-- pv_equiv track=rewrite | github.com/leif/lol | wordplay.py | ptiler
-- ===== SOURCE A (Python) =====
-- rev = lambda s: s[::-1]
--
-- def ptiler( seq ):
--     NW = list(seq)
--     NE = [rev(r) for r in NW]
--     SW = rev(NW)
--     SE = [rev(r) for r in SW]
--     seq = [NW, NE, SW, SE]
--     n = len(seq)
--     m = len(seq[0])
--     return (' '.join(seq[i+(j*(n//2))][iy] for i in range(n//2)) for j in range(n//2) for iy in range(m))
-- ===== SOURCE B (Python) =====
-- def ptiler(seq):
--     rows = list(seq)
--     for r in rows:
--         yield r + ' ' + r[::-1]
--     for r in reversed(rows):
--         yield r + ' ' + r[::-1]
-- ===== Notes on version B (the rewrite author's own statement) =====
-- stated objective: simpler
-- what changed: B drops A's four materialized quadrant lists (NE/SW/SE) and the seq[i+j*(n//2)][iy] generator index arithmetic, emitting each output row directly as r + ' ' + r[::-1] in one forward pass and one reversed pass.
import Mathlib
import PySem

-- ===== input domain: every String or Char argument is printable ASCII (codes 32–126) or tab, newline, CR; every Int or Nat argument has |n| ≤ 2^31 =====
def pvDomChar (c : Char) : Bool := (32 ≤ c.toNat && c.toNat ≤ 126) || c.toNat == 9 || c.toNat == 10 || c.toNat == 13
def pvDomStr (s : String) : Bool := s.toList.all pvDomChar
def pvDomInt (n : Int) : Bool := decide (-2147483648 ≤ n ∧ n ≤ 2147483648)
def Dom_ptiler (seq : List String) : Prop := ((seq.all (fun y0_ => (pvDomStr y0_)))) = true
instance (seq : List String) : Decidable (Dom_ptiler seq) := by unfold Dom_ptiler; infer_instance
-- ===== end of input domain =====

-- B drops A's four materialized quadrant lists and index arithmetic for two direct passes (objective: simpler).

-- ===== PORT A =====
-- rev = lambda s: s[::-1]  (never raises, so the total getD form is exact)
def pvRev (s : String) : String := (PySem.Str.slice? s none none (-1)).getD ""

def ptiler (seq : List String) : List String :=
  let NW := seq
  let NE := NW.map pvRev
  let SW := NW.reverse
  let SE := SW.map pvRev
  let quad := [NW, NE, SW, SE]
  let n : Int := quad.length
  let m : Int := (PySem.List.pyGetD quad 0 []).length
  (PySem.List.pyRange 0 (PySem.Int.floordiv n 2) 1).flatMap (fun j =>
    (PySem.List.pyRange 0 m 1).map (fun iy =>
      PySem.Str.join " " ((PySem.List.pyRange 0 (PySem.Int.floordiv n 2) 1).map (fun i =>
        PySem.List.pyGetD (PySem.List.pyGetD quad (i + j * PySem.Int.floordiv n 2) []) iy ""))))

-- ===== PORT B =====
-- r + ' ' + r[::-1]  (string concatenation ported on code points, exact)
def pvMirrorRow (r : String) : String := String.ofList (r.toList ++ ' ' :: r.toList.reverse)

def ptiler_alt (seq : List String) : List String :=
  let rows := seq
  rows.map pvMirrorRow ++ rows.reverse.map pvMirrorRow

-- ===== PRECONDITION & SPEC =====
def Spec_ptiler (seq : List String) (out : List String) : Prop := out = ptiler_alt seq
instance (seq : List String) (out : List String) : Decidable (Spec_ptiler seq out) := by unfold Spec_ptiler; infer_instance

-- ===== CLAIM (what is proved, stated in full; the proofs are below) =====
def Claim_equal_ptiler : Prop := ∀ (seq : List String), Dom_ptiler seq → Spec_ptiler seq (ptiler seq)

-- ===== LEMMAS AND PROOFS =====

theorem pvRev_empty : pvRev "" = "" := by decide

theorem pvRev_eq (s : String) : pvRev s = String.ofList s.toList.reverse := by
  simp [pvRev, PySem.Str.slice?_none_none_neg_one]

theorem join_pair (a b : String) :
    PySem.Str.join " " [a, b] = String.ofList (a.toList ++ ' ' :: b.toList) := by
  apply String.toList_injective
  simp [PySem.Str.toList_join, PySem.Chars.join_cons_cons, PySem.Chars.join_singleton]

-- one half-block of A's generator equals one straight pass of B over the same rows
theorem block_eq (l : List String) :
    (PySem.List.pyRange 0 (l.length : Int) 1).map (fun iy =>
        PySem.Str.join " " [PySem.List.pyGetD l iy "", PySem.List.pyGetD (l.map pvRev) iy ""])
      = l.map pvMirrorRow := by
  have h : ∀ iy : Int,
      PySem.Str.join " " [PySem.List.pyGetD l iy "", PySem.List.pyGetD (l.map pvRev) iy ""]
        = pvMirrorRow (PySem.List.pyGetD l iy "") := by
    intro iy
    have hm := PySem.List.pyGetD_map pvRev l iy ""
    rw [pvRev_empty] at hm
    rw [hm, join_pair, pvRev_eq, pvMirrorRow]
    simp
  calc (PySem.List.pyRange 0 (l.length : Int) 1).map (fun iy =>
          PySem.Str.join " " [PySem.List.pyGetD l iy "", PySem.List.pyGetD (l.map pvRev) iy ""])
      = (PySem.List.pyRange 0 (l.length : Int) 1).map
          (fun iy => pvMirrorRow (PySem.List.pyGetD l iy "")) := by
        exact List.map_congr_left (fun iy _ => h iy)
    _ = ((PySem.List.pyRange 0 (l.length : Int) 1).map
          (fun iy => PySem.List.pyGetD l iy "")).map pvMirrorRow := by
        rw [List.map_map]; rfl
    _ = l.map pvMirrorRow := by
        rw [show ((l.length : Int)) = PySem.List.len l from (PySem.List.len_eq l).symm,
          PySem.List.map_pyGetD_pyRange_zero]

-- ===== VERDICT (by name: the statement is the Claim_ definition above) =====
theorem ptiler_spec : Claim_equal_ptiler := by
  intro seq _
  show ptiler seq = ptiler_alt seq
  unfold ptiler ptiler_alt
  simp only [List.length_cons, List.length_nil]
  rw [show PySem.Int.floordiv ((((0+1+1+1+1 : Nat)) : Int)) 2 = 2 from by decide]
  rw [show PySem.List.pyRange 0 2 1 = [0, 1] from by decide]
  simp only [List.flatMap_cons, List.flatMap_nil, List.append_nil, List.map_cons, List.map_nil]
  simp only [show ∀ a b c d : List String, PySem.List.pyGetD [a,b,c,d] ((0:Int)+0*2) [] = a from fun _ _ _ _ => rfl,
    show ∀ a b c d : List String, PySem.List.pyGetD [a,b,c,d] ((1:Int)+0*2) [] = b from fun _ _ _ _ => rfl,
    show ∀ a b c d : List String, PySem.List.pyGetD [a,b,c,d] ((0:Int)+1*2) [] = c from fun _ _ _ _ => rfl,
    show ∀ a b c d : List String, PySem.List.pyGetD [a,b,c,d] ((1:Int)+1*2) [] = d from fun _ _ _ _ => rfl,
    show ∀ a b c d : List String, PySem.List.pyGetD [a,b,c,d] (0:Int) [] = a from fun _ _ _ _ => rfl]
  have h2 := block_eq seq.reverse
  rw [List.length_reverse] at h2
  rw [block_eq seq, h2]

━━━

Without omission, return all of the records exactly as given.

**RESULT OF THIS TASK**:
-- pv_equiv track=rewrite | github.com/leif/lol | wordplay.py | ptiler
-- ===== SOURCE A (Python) =====
-- rev = lambda s: s[::-1]
--
-- def ptiler( seq ):
--     NW = list(seq)
--     NE = [rev(r) for r in NW]
--     SW = rev(NW)
--     SE = [rev(r) for r in SW]
--     seq = [NW, NE, SW, SE]
--     n = len(seq)
--     m = len(seq[0])
--     return (' '.join(seq[i+(j*(n//2))][iy] for i in range(n//2)) for j in range(n//2) for iy in range(m))
-- ===== SOURCE B (Python) =====
-- def ptiler(seq):
--     rows = list(seq)
--     for r in rows:
--         yield r + ' ' + r[::-1]
--     for r in reversed(rows):
--         yield r + ' ' + r[::-1]
-- ===== Notes on version B (the rewrite author's own statement) =====
-- stated objective: simpler
-- what changed: B drops A's four materialized quadrant lists (NE/SW/SE) and the seq[i+j*(n//2)][iy] generator index arithmetic, emitting each output row directly as r + ' ' + r[::-1] in one forward pass and one reversed pass.
import Mathlib
import PySem

-- ===== input domain: every String or Char argument is printable ASCII (codes 32–126) or tab, newline, CR; every Int or Nat argument has |n| ≤ 2^31 =====
def pvDomChar (c : Char) : Bool := (32 ≤ c.toNat && c.toNat ≤ 126) || c.toNat == 9 || c.toNat == 10 || c.toNat == 13
def pvDomStr (s : String) : Bool := s.toList.all pvDomChar
def pvDomInt (n : Int) : Bool := decide (-2147483648 ≤ n ∧ n ≤ 2147483648)
def Dom_ptiler (seq : List String) : Prop := ((seq.all (fun y0_ => (pvDomStr y0_)))) = true
instance (seq : List String) : Decidable (Dom_ptiler seq) := by unfold Dom_ptiler; infer_instance
-- ===== end of input domain =====

-- B drops A's four materialized quadrant lists and index arithmetic for two direct passes (objective: simpler).

-- ===== PORT A =====
-- rev = lambda s: s[::-1]  (never raises, so the total getD form is exact)
def pvRev (s : String) : String := (PySem.Str.slice? s none none (-1)).getD ""

def ptiler (seq : List String) : List String :=
  let NW := seq
  let NE := NW.map pvRev
  let SW := NW.reverse
  let SE := SW.map pvRev
  let quad := [NW, NE, SW, SE]
  let n : Int := quad.length
  let m : Int := (PySem.List.pyGetD quad 0 []).length
  (PySem.List.pyRange 0 (PySem.Int.floordiv n 2) 1).flatMap (fun j =>
    (PySem.List.pyRange 0 m 1).map (fun iy =>
      PySem.Str.join " " ((PySem.List.pyRange 0 (PySem.Int.floordiv n 2) 1).map (fun i =>
        PySem.List.pyGetD (PySem.List.pyGetD quad (i + j * PySem.Int.floordiv n 2) []) iy ""))))

-- ===== PORT B =====
-- r + ' ' + r[::-1]  (string concatenation ported on code points, exact)
def pvMirrorRow (r : String) : String := String.ofList (r.toList ++ ' ' :: r.toList.reverse)

def ptiler_alt (seq : List String) : List String :=
  let rows := seq
  rows.map pvMirrorRow ++ rows.reverse.map pvMirrorRow

-- ===== PRECONDITION & SPEC =====
def Spec_ptiler (seq : List String) (out : List String) : Prop := out = ptiler_alt seq
instance (seq : List String) (out : List String) : Decidable (Spec_ptiler seq out) := by unfold Spec_ptiler; infer_instance

-- ===== CLAIM (what is proved, stated in full; the proofs are below) =====
def Claim_equal_ptiler : Prop := ∀ (seq : List String), Dom_ptiler seq → Spec_ptiler seq (ptiler seq)

-- ===== LEMMAS AND PROOFS =====

theorem pvRev_empty : pvRev "" = "" := by decide

theorem pvRev_eq (s : String) : pvRev s = String.ofList s.toList.reverse := by
  simp [pvRev, PySem.Str.slice?_none_none_neg_one]

theorem join_pair (a b : String) :
    PySem.Str.join " " [a, b] = String.ofList (a.toList ++ ' ' :: b.toList) := by
  apply String.toList_injective
  simp [PySem.Str.toList_join, PySem.Chars.join_cons_cons, PySem.Chars.join_singleton]

-- one half-block of A's generator equals one straight pass of B over the same rows
theorem block_eq (l : List String) :
    (PySem.List.pyRange 0 (l.length : Int) 1).map (fun iy =>
        PySem.Str.join " " [PySem.List.pyGetD l iy "", PySem.List.pyGetD (l.map pvRev) iy ""])
      = l.map pvMirrorRow := by
  have h : ∀ iy : Int,
      PySem.Str.join " " [PySem.List.pyGetD l iy "", PySem.List.pyGetD (l.map pvRev) iy ""]
        = pvMirrorRow (PySem.List.pyGetD l iy "") := by
    intro iy
    have hm := PySem.List.pyGetD_map pvRev l iy ""
    rw [pvRev_empty] at hm
    rw [hm, join_pair, pvRev_eq, pvMirrorRow]
    simp
  calc (PySem.List.pyRange 0 (l.length : Int) 1).map (fun iy =>
          PySem.Str.join " " [PySem.List.pyGetD l iy "", PySem.List.pyGetD (l.map pvRev) iy ""])
      = (PySem.List.pyRange 0 (l.length : Int) 1).map
          (fun iy => pvMirrorRow (PySem.List.pyGetD l iy "")) := by
        exact List.map_congr_left (fun iy _ => h iy)
    _ = ((PySem.List.pyRange 0 (l.length : Int) 1).map
          (fun iy => PySem.List.pyGetD l iy "")).map pvMirrorRow := by
        rw [List.map_map]; rfl
    _ = l.map pvMirrorRow := by
        rw [show ((l.length : Int)) = PySem.List.len l from (PySem.List.len_eq l).symm,
          PySem.List.map_pyGetD_pyRange_zero]

-- ===== VERDICT (by name: the statement is the Claim_ definition above) =====
theorem ptiler_spec : Claim_equal_ptiler := by
  intro seq _
  show ptiler seq = ptiler_alt seq
  unfold ptiler ptiler_alt
  simp only [List.length_cons, List.length_nil]
  rw [show PySem.Int.floordiv ((((0+1+1+1+1 : Nat)) : Int)) 2 = 2 from by decide]
  rw [show PySem.List.pyRange 0 2 1 = [0, 1] from by decide]
  simp only [List.flatMap_cons, List.flatMap_nil, List.append_nil, List.map_cons, List.map_nil]
  simp only [show ∀ a b c d : List String, PySem.List.pyGetD [a,b,c,d] ((0:Int)+0*2) [] = a from fun _ _ _ _ => rfl,
    show ∀ a b c d : List String, PySem.List.pyGetD [a,b,c,d] ((1:Int)+0*2) [] = b from fun _ _ _ _ => rfl,
    show ∀ a b c d : List String, PySem.List.pyGetD [a,b,c,d] ((0:Int)+1*2) [] = c from fun _ _ _ _ => rfl,
    show ∀ a b c d : List String, PySem.List.pyGetD [a,b,c,d] ((1:Int)+1*2) [] = d from fun _ _ _ _ => rfl,
    show ∀ a b c d : List String, PySem.List.pyGetD [a,b,c,d] (0:Int) [] = a from fun _ _ _ _ => rfl]
  have h2 := block_eq seq.reverse
  rw [List.length_reverse] at h2
  rw [block_eq seq, h2]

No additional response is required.